**Work instruction**
Given the records below, would you repeat exactly the lines that begin at the one containing "str(n // 3)" and end at the one containing "def pvDomStr (s", inclusive?

**Input**
== Segment start ==

-- pv_equiv track=rewrite | github.com/dpflann/OER | udacity/design_of_computer_programs/final/unit_5-darts_probability.py | name
-- ===== SOURCE A (Python) =====
-- def name(n, i):
--     """Rename a number to a string. Select the 'easiest' target is there are many options.
--
--     60 --> T2 for triple 20
--     S > T > D
--     """
--
--     names = {0: ['OFF'], 25: ['SB'], 50: ['DB']}
--     for _ in range(1, 21):
--         s, d, t = _, _ * 2, _ * 3
--         _s = str(_)
--         if s not in names:
--             names[s] = ['S' + _s]
--         else:
--             names[s] += ['S' + _s]
--         if d not in names:
--             names[d] = ['D' + _s]
--         else:
--             names[d] += ['D' + _s]
--         if t not in names:
--             names[t] = ['T' + _s]
--         else:
--             names[t] += ['T' + _s]
--     options = names[n]
--     if n == 0:
--         return options[0]
--     if i == 3:
--         # select a double
--         option = [o for o in options if 'D' in o]
--     else:
--         # select the easiest
--         option = [o for o in options if 'S' in o]
--         if not option:
--             option = [o for o in options if 'T' in o]
--         if not option:
--             option = [o for o in options if 'D' in o]
--     return option[0]
-- ===== SOURCE B (Python) =====
-- def name(n, i):
--     """Rename a dart score to its easiest target name (S > T > D),
--     computed directly from n."""
--     if n == 0:
--         return 'OFF'
--     if i == 3:
--         if n == 50:
--             return 'DB'
--         if n % 2 == 0 and 1 <= n // 2 <= 20:
--             return 'D' + str(n // 2)
--         raise ValueError('no double target for %d' % n)
--     if n == 25:
--         return 'SB'
--     if n == 50:
--         return 'DB'
--     if 1 <= n <= 20:
--         return 'S' + str(n)
--     if n % 3 == 0 and 1 <= n // 3 <= 20:
--         return 'T' + str(n // 3)
--     if n % 2 == 0 and 1 <= n // 2 <= 20:
--         return 'D' + str(n // 2)
--     raise ValueError('no dart target for %d' % n)
-- ===== Notes on version B (the rewrite author's own statement) =====
-- stated objective: simpler
-- what changed: B drops A's 20-iteration table-building loop and dict of option lists and computes the target name by direct case analysis on n (specials, then single/triple/double divisibility tests); Pre_ excludes the inputs on which A raises (unknown n, or i==3 with no double target), where B raises its own ValueError.
import Mathlib
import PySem

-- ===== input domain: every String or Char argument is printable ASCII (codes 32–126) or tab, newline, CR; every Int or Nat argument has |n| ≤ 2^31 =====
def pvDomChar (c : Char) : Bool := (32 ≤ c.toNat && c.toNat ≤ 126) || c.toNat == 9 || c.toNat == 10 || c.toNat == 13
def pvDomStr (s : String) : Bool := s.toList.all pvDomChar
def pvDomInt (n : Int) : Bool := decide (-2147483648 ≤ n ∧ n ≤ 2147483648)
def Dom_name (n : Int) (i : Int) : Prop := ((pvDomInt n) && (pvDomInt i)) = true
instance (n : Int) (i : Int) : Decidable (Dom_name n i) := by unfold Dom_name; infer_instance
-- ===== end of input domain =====

-- B replaces A's table-building loop by direct case analysis on n (simpler); both raise outside Pre_.

-- ===== PORT A =====
-- one loop iteration of A's table construction ('if key not in names: names[key]=[v] else: names[key]+=[v]' three times)
def nameStep (d : PySem.Dict Int (List (List Char))) (k : Int) : PySem.Dict Int (List (List Char)) :=
  let s := k
  let dbl := k * 2
  let t := k * 3
  let ks := PySem.Int.toChars k
  let d1 := if ¬ d.contains s then d.insert s [('S' :: ks)] else d.modify s [] (fun l => l ++ [('S' :: ks)])
  let d2 := if ¬ d1.contains dbl then d1.insert dbl [('D' :: ks)] else d1.modify dbl [] (fun l => l ++ [('D' :: ks)])
  if ¬ d2.contains t then d2.insert t [('T' :: ks)] else d2.modify t [] (fun l => l ++ [('T' :: ks)])

-- strings carried as List Char; 'D' in o (one-char needle) is PySem.Chars.isIn ['D'] o
def name (n : Int) (i : Int) : String :=
  let names := (PySem.List.pyRange 1 21 1).foldl nameStep
    (PySem.Dict.ofList [(0, [['O','F','F']]), (25, [['S','B']]), (50, [['D','B']])])
  let options := (names.get? n).getD []   -- none = KeyError, excluded by Pre_
  if n = 0 then
    String.ofList (PySem.List.pyGetD options 0 [])
  else if i = 3 then
    String.ofList (PySem.List.pyGetD (options.filter (fun o => PySem.Chars.isIn ['D'] o)) 0 [])  -- empty = IndexError, excluded by Pre_
  else
    let option1 := options.filter (fun o => PySem.Chars.isIn ['S'] o)
    let option2 := if option1.isEmpty then options.filter (fun o => PySem.Chars.isIn ['T'] o) else option1
    let option3 := if option2.isEmpty then options.filter (fun o => PySem.Chars.isIn ['D'] o) else option2
    String.ofList (PySem.List.pyGetD option3 0 [])

-- ===== PORT B =====
def name_alt (n : Int) (i : Int) : String :=
  if n = 0 then "OFF"
  else if i = 3 then
    if n = 50 then "DB"
    else if PySem.Int.mod n 2 = 0 ∧ 1 ≤ PySem.Int.floordiv n 2 ∧ PySem.Int.floordiv n 2 ≤ 20 then
      String.ofList ('D' :: PySem.Int.toChars (PySem.Int.floordiv n 2))
    else ""    -- Source B raises ValueError here, excluded by Pre_
  else if n = 25 then "SB"
  else if n = 50 then "DB"
  else if 1 ≤ n ∧ n ≤ 20 then String.ofList ('S' :: PySem.Int.toChars n)
  else if PySem.Int.mod n 3 = 0 ∧ 1 ≤ PySem.Int.floordiv n 3 ∧ PySem.Int.floordiv n 3 ≤ 20 then
    String.ofList ('T' :: PySem.Int.toChars (PySem.Int.floordiv n 3))
  else if PySem.Int.mod n 2 = 0 ∧ 1 ≤ PySem.Int.floordiv n 2 ∧ PySem.Int.floordiv n 2 ≤ 20 then
    String.ofList ('D' :: PySem.Int.toChars (PySem.Int.floordiv n 2))
  else ""    -- Source B raises ValueError here, excluded by Pre_

-- ===== PRECONDITION & SPEC =====
-- Pre_ admits exactly the inputs on which A returns normally: n must be a key of A's table
-- (0, 25, 50, a single 1..20, a double 2..40 or a triple 3..60), and when i = 3 the
-- n must have a double name (else A's 'option[0]' raises IndexError). B also raises outside Pre_.
def Pre_name (n : Int) (i : Int) : Prop :=
  (n = 0 ∨ n = 25 ∨ n = 50 ∨ (1 ≤ n ∧ n ≤ 20) ∨
    (PySem.Int.mod n 2 = 0 ∧ 2 ≤ n ∧ n ≤ 40) ∨ (PySem.Int.mod n 3 = 0 ∧ 3 ≤ n ∧ n ≤ 60)) ∧
  (i = 3 → (n = 0 ∨ n = 50 ∨ (PySem.Int.mod n 2 = 0 ∧ 2 ≤ n ∧ n ≤ 40)))
instance (n : Int) (i : Int) : Decidable (Pre_name n i) := by unfold Pre_name; infer_instance
def pvWitness_name : Int × Int := (24, 0)

def Spec_name (n : Int) (i : Int) (out : String) : Prop := out = name_alt n i
instance (n : Int) (i : Int) (out : String) : Decidable (Spec_name n i out) := by unfold Spec_name; infer_instance

-- ===== CLAIM (what is proved, stated in full; the proofs are below) =====
def Claim_equal_name : Prop := ∀ (n : Int) (i : Int), Dom_name n i → Pre_name n i → Spec_name n i (name n i)

-- ===== LEMMAS AND PROOFS =====
lemma name_of_ne3 (n i : Int) (h : i ≠ 3) : name n i = name n 0 := by
  unfold name
  simp only [if_neg h, if_neg (show (0:Int) ≠ 3 by decide)]

lemma name_alt_of_ne3 (n i : Int) (h : i ≠ 3) : name_alt n i = name_alt n 0 := by
  unfold name_alt
  simp only [if_neg h, if_neg (show (0:Int) ≠ 3 by decide)]

lemma pre_bounds (n i : Int) (h : Pre_name n i) : 0 ≤ n ∧ n ≤ 60 := by
  obtain ⟨hv, -⟩ := h
  rcases hv with h | h | h | h | h | h <;> omega

-- ===== VERDICT (by name: the statement is the Claim_ definition above) =====
set_option maxRecDepth 4096 in
theorem name_spec : Claim_equal_name := by
  unfold Claim_equal_name
  intro n i _ hpre
  unfold Spec_name
  obtain ⟨h0, h60⟩ := pre_bounds n i hpre
  by_cases hi : i = 3
  · subst hi
    revert hpre
    interval_cases n <;> decide
  · rw [name_of_ne3 n i hi, name_alt_of_ne3 n i hi]
    replace hpre : Pre_name n 0 := ⟨hpre.1, by omega⟩
    revert hpre
    interval_cases n <;> decide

== Segment end ==

**Exercise solution**
--         return 'T' + str(n // 3)
--     if n % 2 == 0 and 1 <= n // 2 <= 20:
--         return 'D' + str(n // 2)
--     raise ValueError('no dart target for %d' % n)
-- ===== Notes on version B (the rewrite author's own statement) =====
-- stated objective: simpler
-- what changed: B drops A's 20-iteration table-building loop and dict of option lists and computes the target name by direct case analysis on n (specials, then single/triple/double divisibility tests); Pre_ excludes the inputs on which A raises (unknown n, or i==3 with no double target), where B raises its own ValueError.
import Mathlib
import PySem

-- ===== input domain: every String or Char argument is printable ASCII (codes 32–126) or tab, newline, CR; every Int or Nat argument has |n| ≤ 2^31 =====
def pvDomChar (c : Char) : Bool := (32 ≤ c.toNat && c.toNat ≤ 126) || c.toNat == 9 || c.toNat == 10 || c.toNat == 13
def pvDomStr (s : String) : Bool := s.toList.all pvDomChar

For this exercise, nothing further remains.